Assigned task: In the records below, find the line containing "q = queue()" and the line containing "cur[1] + dx[dir]"; please repeat exactly the lines from one to the other, both included, and nothing more.

Data records:
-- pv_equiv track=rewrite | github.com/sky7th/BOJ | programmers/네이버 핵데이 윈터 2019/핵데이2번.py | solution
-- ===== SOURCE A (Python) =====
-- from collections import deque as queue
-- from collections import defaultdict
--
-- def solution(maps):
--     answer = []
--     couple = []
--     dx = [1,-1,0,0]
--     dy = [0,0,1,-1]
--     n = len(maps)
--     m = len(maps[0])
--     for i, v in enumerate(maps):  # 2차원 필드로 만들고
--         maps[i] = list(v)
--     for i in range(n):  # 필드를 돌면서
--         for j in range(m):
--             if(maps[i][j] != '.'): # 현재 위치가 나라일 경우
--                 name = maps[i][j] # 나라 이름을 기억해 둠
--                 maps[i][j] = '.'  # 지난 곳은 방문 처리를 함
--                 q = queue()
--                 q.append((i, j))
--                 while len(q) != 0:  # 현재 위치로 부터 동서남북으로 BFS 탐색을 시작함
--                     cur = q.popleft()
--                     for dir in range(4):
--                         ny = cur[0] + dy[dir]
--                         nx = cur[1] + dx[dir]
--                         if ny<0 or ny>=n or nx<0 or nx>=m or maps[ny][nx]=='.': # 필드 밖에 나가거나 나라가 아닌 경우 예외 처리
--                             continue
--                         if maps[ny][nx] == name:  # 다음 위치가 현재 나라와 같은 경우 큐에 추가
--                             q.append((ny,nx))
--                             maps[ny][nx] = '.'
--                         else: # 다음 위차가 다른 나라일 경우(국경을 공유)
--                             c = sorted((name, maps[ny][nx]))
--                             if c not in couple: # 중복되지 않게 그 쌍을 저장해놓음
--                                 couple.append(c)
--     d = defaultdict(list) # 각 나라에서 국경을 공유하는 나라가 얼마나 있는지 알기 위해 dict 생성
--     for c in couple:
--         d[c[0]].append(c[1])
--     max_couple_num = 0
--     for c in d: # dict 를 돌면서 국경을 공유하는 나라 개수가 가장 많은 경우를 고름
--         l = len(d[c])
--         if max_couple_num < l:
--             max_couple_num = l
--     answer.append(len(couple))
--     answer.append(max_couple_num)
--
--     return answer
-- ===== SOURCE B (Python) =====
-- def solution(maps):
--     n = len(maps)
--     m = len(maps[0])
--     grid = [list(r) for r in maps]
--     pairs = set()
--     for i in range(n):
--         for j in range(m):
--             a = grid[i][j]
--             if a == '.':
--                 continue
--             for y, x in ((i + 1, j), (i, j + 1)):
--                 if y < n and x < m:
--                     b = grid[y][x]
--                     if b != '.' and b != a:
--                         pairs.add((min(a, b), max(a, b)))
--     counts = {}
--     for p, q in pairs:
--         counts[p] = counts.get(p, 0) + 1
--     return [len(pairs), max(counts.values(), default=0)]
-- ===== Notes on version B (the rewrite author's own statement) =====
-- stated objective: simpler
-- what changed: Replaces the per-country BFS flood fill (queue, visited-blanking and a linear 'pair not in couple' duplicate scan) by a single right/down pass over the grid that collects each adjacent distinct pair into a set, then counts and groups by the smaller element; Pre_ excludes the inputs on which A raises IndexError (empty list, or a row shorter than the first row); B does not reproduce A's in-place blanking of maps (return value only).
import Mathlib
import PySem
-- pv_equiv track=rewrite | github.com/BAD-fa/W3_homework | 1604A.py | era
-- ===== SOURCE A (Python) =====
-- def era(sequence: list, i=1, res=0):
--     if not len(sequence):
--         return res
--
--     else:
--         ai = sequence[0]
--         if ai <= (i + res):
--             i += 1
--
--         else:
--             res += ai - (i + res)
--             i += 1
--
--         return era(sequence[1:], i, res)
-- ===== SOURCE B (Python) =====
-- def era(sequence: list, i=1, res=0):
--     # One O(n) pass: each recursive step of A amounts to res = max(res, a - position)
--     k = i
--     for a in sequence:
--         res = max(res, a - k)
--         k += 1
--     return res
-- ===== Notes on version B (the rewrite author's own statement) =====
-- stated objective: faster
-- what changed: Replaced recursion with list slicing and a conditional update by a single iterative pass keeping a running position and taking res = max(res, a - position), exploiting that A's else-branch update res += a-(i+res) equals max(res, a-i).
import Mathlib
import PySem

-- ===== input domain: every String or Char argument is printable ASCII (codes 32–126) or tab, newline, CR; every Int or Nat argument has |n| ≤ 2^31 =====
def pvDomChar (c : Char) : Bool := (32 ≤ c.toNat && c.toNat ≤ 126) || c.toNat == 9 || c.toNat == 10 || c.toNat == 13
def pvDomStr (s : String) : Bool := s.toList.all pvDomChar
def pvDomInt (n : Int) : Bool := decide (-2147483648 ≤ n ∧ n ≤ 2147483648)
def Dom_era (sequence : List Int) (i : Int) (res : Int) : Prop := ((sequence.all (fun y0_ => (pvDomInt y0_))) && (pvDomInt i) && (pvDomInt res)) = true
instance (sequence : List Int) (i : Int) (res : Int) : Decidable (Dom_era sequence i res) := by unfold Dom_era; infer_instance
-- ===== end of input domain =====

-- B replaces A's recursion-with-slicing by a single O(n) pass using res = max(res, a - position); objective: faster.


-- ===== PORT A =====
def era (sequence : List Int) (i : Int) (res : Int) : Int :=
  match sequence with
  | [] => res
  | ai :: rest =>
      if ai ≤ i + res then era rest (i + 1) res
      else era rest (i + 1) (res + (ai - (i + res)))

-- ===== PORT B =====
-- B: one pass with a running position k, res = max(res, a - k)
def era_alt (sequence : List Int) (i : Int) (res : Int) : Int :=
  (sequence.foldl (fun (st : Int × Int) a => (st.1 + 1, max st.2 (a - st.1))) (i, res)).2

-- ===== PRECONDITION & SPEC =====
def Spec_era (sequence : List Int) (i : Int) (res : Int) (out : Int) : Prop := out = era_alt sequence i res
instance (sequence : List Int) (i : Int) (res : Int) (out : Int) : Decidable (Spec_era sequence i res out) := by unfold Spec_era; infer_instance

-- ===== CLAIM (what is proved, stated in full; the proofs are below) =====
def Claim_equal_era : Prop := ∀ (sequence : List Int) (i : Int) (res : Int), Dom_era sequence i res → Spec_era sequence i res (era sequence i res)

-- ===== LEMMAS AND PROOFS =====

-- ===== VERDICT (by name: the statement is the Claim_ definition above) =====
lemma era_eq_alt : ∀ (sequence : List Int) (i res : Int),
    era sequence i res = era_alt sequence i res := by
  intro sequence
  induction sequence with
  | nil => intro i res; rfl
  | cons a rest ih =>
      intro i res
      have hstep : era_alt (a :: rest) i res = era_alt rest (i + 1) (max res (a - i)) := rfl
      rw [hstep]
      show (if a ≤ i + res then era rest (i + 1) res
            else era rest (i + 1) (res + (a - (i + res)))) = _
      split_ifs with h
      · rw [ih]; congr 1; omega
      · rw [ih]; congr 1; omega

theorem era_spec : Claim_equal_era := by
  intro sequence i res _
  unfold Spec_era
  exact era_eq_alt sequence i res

Answer to this problem:
--                 q = queue()
--                 q.append((i, j))
--                 while len(q) != 0:  # 현재 위치로 부터 동서남북으로 BFS 탐색을 시작함
--                     cur = q.popleft()
--                     for dir in range(4):
--                         ny = cur[0] + dy[dir]
--                         nx = cur[1] + dx[dir]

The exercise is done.